A FIREMAN came home from work one day and told his wife, "You know, we have a wonderful system at the fire station: BELL 1 rings and we all put on our jackets, BELL 2 rings and we all slide down the pole, BELL 3 rings and we're on the fire truck ready to go.

"From now on when I say BELL 1 I want you to strip naked.

When I say BELL 2 I want you to jump in bed.

And when I say BELL 3 we are going to make love all night.

"The next night he came home from work and yelled "BELL 1!" The wife promptly took all her clothes off.

Then he yelled "BELL 2!" the wife jumped into bed.

When he yelled "BELL 3!" they began making love.

After a few minutes the wife yelled! "BELL 4!"

"What the hell is BELL 4?" asked the husband?
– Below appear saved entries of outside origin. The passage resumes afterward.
-- pv_equiv track=rewrite | github.com/krunaldsoni/uscis | track_uscis_case_status.py | count_entries_from_db
-- ===== SOURCE A (Python) =====
-- FINGER_PRINT_FEE_RX       = 'Fingerprint Fee Was Received'
--
-- CASE_APPROVED             = 'Case Was Approved'
--
-- CASE_REJECTED             = 'Case Rejected'
--
-- CASE_RECEIVED             = 'Case Received'
--
-- INTERVIEW_READY           = 'Ready for Interview'
--
-- CASE_RFE                  = 'RFE'
--
-- CASE_TRANSFERRED          = 'Case Transferred'
--
-- NAME_UPDATED              = 'Name Updated'
--
-- FINGER_PRINT_TAKEN        = 'Fingerprints Taken'
--
-- def count_entries_from_db(db):
--     numTotalCase = 0
--     numApproved = 0
--     numRejected = 0
--     numFPReceived = 0
--     numReceived = 0
--     numInterview = 0
--     numRFE = 0
--     numTransfer = 0
--     numNameUpdated = 0
--     FingerPrintTaken = 0
--
--     for case in db:
--       numTotalCase += 1
--       if db[case]==FINGER_PRINT_FEE_RX:
--         numFPReceived += 1
--       elif db[case]==CASE_APPROVED:
--         numApproved += 1
--       elif db[case]==CASE_REJECTED:
--         numRejected += 1
--       elif db[case]==CASE_RECEIVED:
--         numReceived += 1
--       elif db[case]==INTERVIEW_READY:
--         numInterview += 1
--       elif db[case]==CASE_RFE:
--         numRFE += 1
--       elif db[case]==CASE_TRANSFERRED:
--         numTransfer += 1
--       elif db[case]==NAME_UPDATED:
--         numNameUpdated += 1
--       elif db[case]==FINGER_PRINT_TAKEN:
--         FingerPrintTaken += 1
--     return numTotalCase, numApproved, numRejected, numFPReceived, numReceived, numInterview, numRFE, numTransfer, numNameUpdated, FingerPrintTaken
-- ===== SOURCE B (Python) =====
-- FINGER_PRINT_FEE_RX       = 'Fingerprint Fee Was Received'
-- CASE_APPROVED             = 'Case Was Approved'
-- CASE_REJECTED             = 'Case Rejected'
-- CASE_RECEIVED             = 'Case Received'
-- INTERVIEW_READY           = 'Ready for Interview'
-- CASE_RFE                  = 'RFE'
-- CASE_TRANSFERRED          = 'Case Transferred'
-- NAME_UPDATED              = 'Name Updated'
-- FINGER_PRINT_TAKEN        = 'Fingerprints Taken'
--
-- def count_entries_from_db(db):
--     # staged passes: one scan per category with list.count, no accumulator state
--     vals = list(db.values())
--     return (len(vals),
--             vals.count(CASE_APPROVED),
--             vals.count(CASE_REJECTED),
--             vals.count(FINGER_PRINT_FEE_RX),
--             vals.count(CASE_RECEIVED),
--             vals.count(INTERVIEW_READY),
--             vals.count(CASE_RFE),
--             vals.count(CASE_TRANSFERRED),
--             vals.count(NAME_UPDATED),
--             vals.count(FINGER_PRINT_TAKEN))
-- ===== Notes on version B (the rewrite author's own statement) =====
-- stated objective: simpler
-- what changed: Replaces A's single stateful pass with a nine-branch if/elif ladder updating ten counter variables by stateless staged passes: extract the values once, then read each category off with an independent list.count scan (len for the total).
import Mathlib
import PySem

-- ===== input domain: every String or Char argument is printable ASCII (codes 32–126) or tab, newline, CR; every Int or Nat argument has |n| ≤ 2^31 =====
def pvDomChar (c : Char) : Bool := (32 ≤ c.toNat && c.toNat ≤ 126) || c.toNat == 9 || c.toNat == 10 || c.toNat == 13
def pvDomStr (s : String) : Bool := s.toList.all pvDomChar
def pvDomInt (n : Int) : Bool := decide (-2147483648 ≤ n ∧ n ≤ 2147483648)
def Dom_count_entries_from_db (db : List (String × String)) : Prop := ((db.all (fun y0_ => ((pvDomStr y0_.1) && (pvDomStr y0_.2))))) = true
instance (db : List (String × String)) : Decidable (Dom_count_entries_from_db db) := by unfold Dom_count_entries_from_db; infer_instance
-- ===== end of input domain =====

-- B replaces A's single stateful pass (nine-branch if/elif ladder over ten counters) by stateless
-- staged passes: extract the values once, then one independent list.count scan per category (objective: simpler).

def FINGER_PRINT_FEE_RX : String := "Fingerprint Fee Was Received"
def CASE_APPROVED : String := "Case Was Approved"
def CASE_REJECTED : String := "Case Rejected"
def CASE_RECEIVED : String := "Case Received"
def INTERVIEW_READY : String := "Ready for Interview"
def CASE_RFE : String := "RFE"
def CASE_TRANSFERRED : String := "Case Transferred"
def NAME_UPDATED : String := "Name Updated"
def FINGER_PRINT_TAKEN : String := "Fingerprints Taken"

-- ===== PORT A =====
-- dict iteration: 'for case in db' walks the keys; 'db[case]' is the entry's value (dict keys are unique)
-- the body of A's for-loop (per-entry if/elif ladder), used by the port and the proof
def stepA (s : Int × Int × Int × Int × Int × Int × Int × Int × Int × Int) (case : String × String) :
    Int × Int × Int × Int × Int × Int × Int × Int × Int × Int :=
  let (t, a, r, f, rc, iv, rfe, tr, nu, fp) := s
  let v := case.2
  let t := t + 1
  if v = FINGER_PRINT_FEE_RX then (t, a, r, f + 1, rc, iv, rfe, tr, nu, fp)
  else if v = CASE_APPROVED then (t, a + 1, r, f, rc, iv, rfe, tr, nu, fp)
  else if v = CASE_REJECTED then (t, a, r + 1, f, rc, iv, rfe, tr, nu, fp)
  else if v = CASE_RECEIVED then (t, a, r, f, rc + 1, iv, rfe, tr, nu, fp)
  else if v = INTERVIEW_READY then (t, a, r, f, rc, iv + 1, rfe, tr, nu, fp)
  else if v = CASE_RFE then (t, a, r, f, rc, iv, rfe + 1, tr, nu, fp)
  else if v = CASE_TRANSFERRED then (t, a, r, f, rc, iv, rfe, tr + 1, nu, fp)
  else if v = NAME_UPDATED then (t, a, r, f, rc, iv, rfe, tr, nu + 1, fp)
  else if v = FINGER_PRINT_TAKEN then (t, a, r, f, rc, iv, rfe, tr, nu, fp + 1)
  else (t, a, r, f, rc, iv, rfe, tr, nu, fp)

def count_entries_from_db (db : List (String × String)) : Int × Int × Int × Int × Int × Int × Int × Int × Int × Int :=
  db.foldl stepA (0, 0, 0, 0, 0, 0, 0, 0, 0, 0)

-- ===== PORT B =====
-- vals = list(db.values()); list.count per category (PySem.List.count = Python's list.count)
def count_entries_from_db_alt (db : List (String × String)) : Int × Int × Int × Int × Int × Int × Int × Int × Int × Int :=
  let vals := db.map (·.2)
  ((vals.length : Int),
   (PySem.List.count vals CASE_APPROVED : Int),
   (PySem.List.count vals CASE_REJECTED : Int),
   (PySem.List.count vals FINGER_PRINT_FEE_RX : Int),
   (PySem.List.count vals CASE_RECEIVED : Int),
   (PySem.List.count vals INTERVIEW_READY : Int),
   (PySem.List.count vals CASE_RFE : Int),
   (PySem.List.count vals CASE_TRANSFERRED : Int),
   (PySem.List.count vals NAME_UPDATED : Int),
   (PySem.List.count vals FINGER_PRINT_TAKEN : Int))

-- ===== PRECONDITION & SPEC =====
def Spec_count_entries_from_db (db : List (String × String)) (out : Int × Int × Int × Int × Int × Int × Int × Int × Int × Int) : Prop := out = count_entries_from_db_alt db
instance (db : List (String × String)) (out : Int × Int × Int × Int × Int × Int × Int × Int × Int × Int) : Decidable (Spec_count_entries_from_db db out) := by
  unfold Spec_count_entries_from_db
  haveI h2 : DecidableEq (Int × Int) := inferInstance
  haveI h3 : DecidableEq (Int × Int × Int) := inferInstance
  haveI h4 : DecidableEq (Int × Int × Int × Int) := inferInstance
  haveI h5 : DecidableEq (Int × Int × Int × Int × Int) := inferInstance
  haveI h6 : DecidableEq (Int × Int × Int × Int × Int × Int) := inferInstance
  haveI h7 : DecidableEq (Int × Int × Int × Int × Int × Int × Int) := inferInstance
  haveI h8 : DecidableEq (Int × Int × Int × Int × Int × Int × Int × Int) := inferInstance
  haveI h9 : DecidableEq (Int × Int × Int × Int × Int × Int × Int × Int × Int) := inferInstance
  exact instDecidableEqProd out (count_entries_from_db_alt db)

-- ===== CLAIM =====
def Claim_equal_count_entries_from_db : Prop := ∀ (db : List (String × String)), Dom_count_entries_from_db db → Spec_count_entries_from_db db (count_entries_from_db db)

-- ===== LEMMAS AND PROOFS =====

-- stepA applied to an explicit accumulator tuple, written out
theorem stepA_eval (t a r f rc iv rfe tr nu fp : Int) (case : String × String) :
    stepA (t, a, r, f, rc, iv, rfe, tr, nu, fp) case =
      if case.2 = FINGER_PRINT_FEE_RX then (t + 1, a, r, f + 1, rc, iv, rfe, tr, nu, fp)
      else if case.2 = CASE_APPROVED then (t + 1, a + 1, r, f, rc, iv, rfe, tr, nu, fp)
      else if case.2 = CASE_REJECTED then (t + 1, a, r + 1, f, rc, iv, rfe, tr, nu, fp)
      else if case.2 = CASE_RECEIVED then (t + 1, a, r, f, rc + 1, iv, rfe, tr, nu, fp)
      else if case.2 = INTERVIEW_READY then (t + 1, a, r, f, rc, iv + 1, rfe, tr, nu, fp)
      else if case.2 = CASE_RFE then (t + 1, a, r, f, rc, iv, rfe + 1, tr, nu, fp)
      else if case.2 = CASE_TRANSFERRED then (t + 1, a, r, f, rc, iv, rfe, tr + 1, nu, fp)
      else if case.2 = NAME_UPDATED then (t + 1, a, r, f, rc, iv, rfe, tr, nu + 1, fp)
      else if case.2 = FINGER_PRINT_TAKEN then (t + 1, a, r, f, rc, iv, rfe, tr, nu, fp + 1)
      else (t + 1, a, r, f, rc, iv, rfe, tr, nu, fp) := rfl

-- A's fold, from an arbitrary accumulator, adds the length and the per-status value counts
theorem foldA_counts (db : List (String × String))
    (t a r f rc iv rfe tr nu fp : Int) :
    db.foldl stepA (t, a, r, f, rc, iv, rfe, tr, nu, fp)
    = (t + db.length,
       a + ((db.map (·.2)).count CASE_APPROVED : Int),
       r + ((db.map (·.2)).count CASE_REJECTED : Int),
       f + ((db.map (·.2)).count FINGER_PRINT_FEE_RX : Int),
       rc + ((db.map (·.2)).count CASE_RECEIVED : Int),
       iv + ((db.map (·.2)).count INTERVIEW_READY : Int),
       rfe + ((db.map (·.2)).count CASE_RFE : Int),
       tr + ((db.map (·.2)).count CASE_TRANSFERRED : Int),
       nu + ((db.map (·.2)).count NAME_UPDATED : Int),
       fp + ((db.map (·.2)).count FINGER_PRINT_TAKEN : Int)) := by
  induction db generalizing t a r f rc iv rfe tr nu fp with
  | nil => simp
  | cons p tl ih =>
    rw [List.foldl_cons, stepA_eval]
    split_ifs with h1 h2 h3 h4 h5 h6 h7 h8 h9 <;>
    · rw [ih]
      simp only [List.map_cons, List.count_cons, List.length_cons, Prod.mk.injEq, beq_iff_eq,
        FINGER_PRINT_FEE_RX, CASE_APPROVED, CASE_REJECTED, CASE_RECEIVED, INTERVIEW_READY,
        CASE_RFE, CASE_TRANSFERRED, NAME_UPDATED, FINGER_PRINT_TAKEN] at *
      simp_all
      omega

-- ===== VERDICT =====
theorem count_entries_from_db_spec : Claim_equal_count_entries_from_db := by
  intro db _
  show count_entries_from_db db = count_entries_from_db_alt db
  rw [count_entries_from_db, count_entries_from_db_alt, foldA_counts]
  simp [PySem.List.count_eq]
"ROLL OUT MORE HOSE," she replied" YOU'RE NOWHERE NEAR THE FIRE."


----------



## thebears (Jan 14, 2006)

:lol: :lol: :lol:


----------



## The Silver Surfer (May 14, 2002)

:lol:


----------



## conlechi (May 6, 2006)

:lol:


----------



## J55TTC (Apr 25, 2005)

:lol:


----------



## Hev (Feb 26, 2005)

Hev x


----------



## Mack The Knife (Jun 14, 2007)

:lol: :lol: :lol:


----------



## Angela (Jan 18, 2008)

:lol: :lol: :lol:

lightning


----------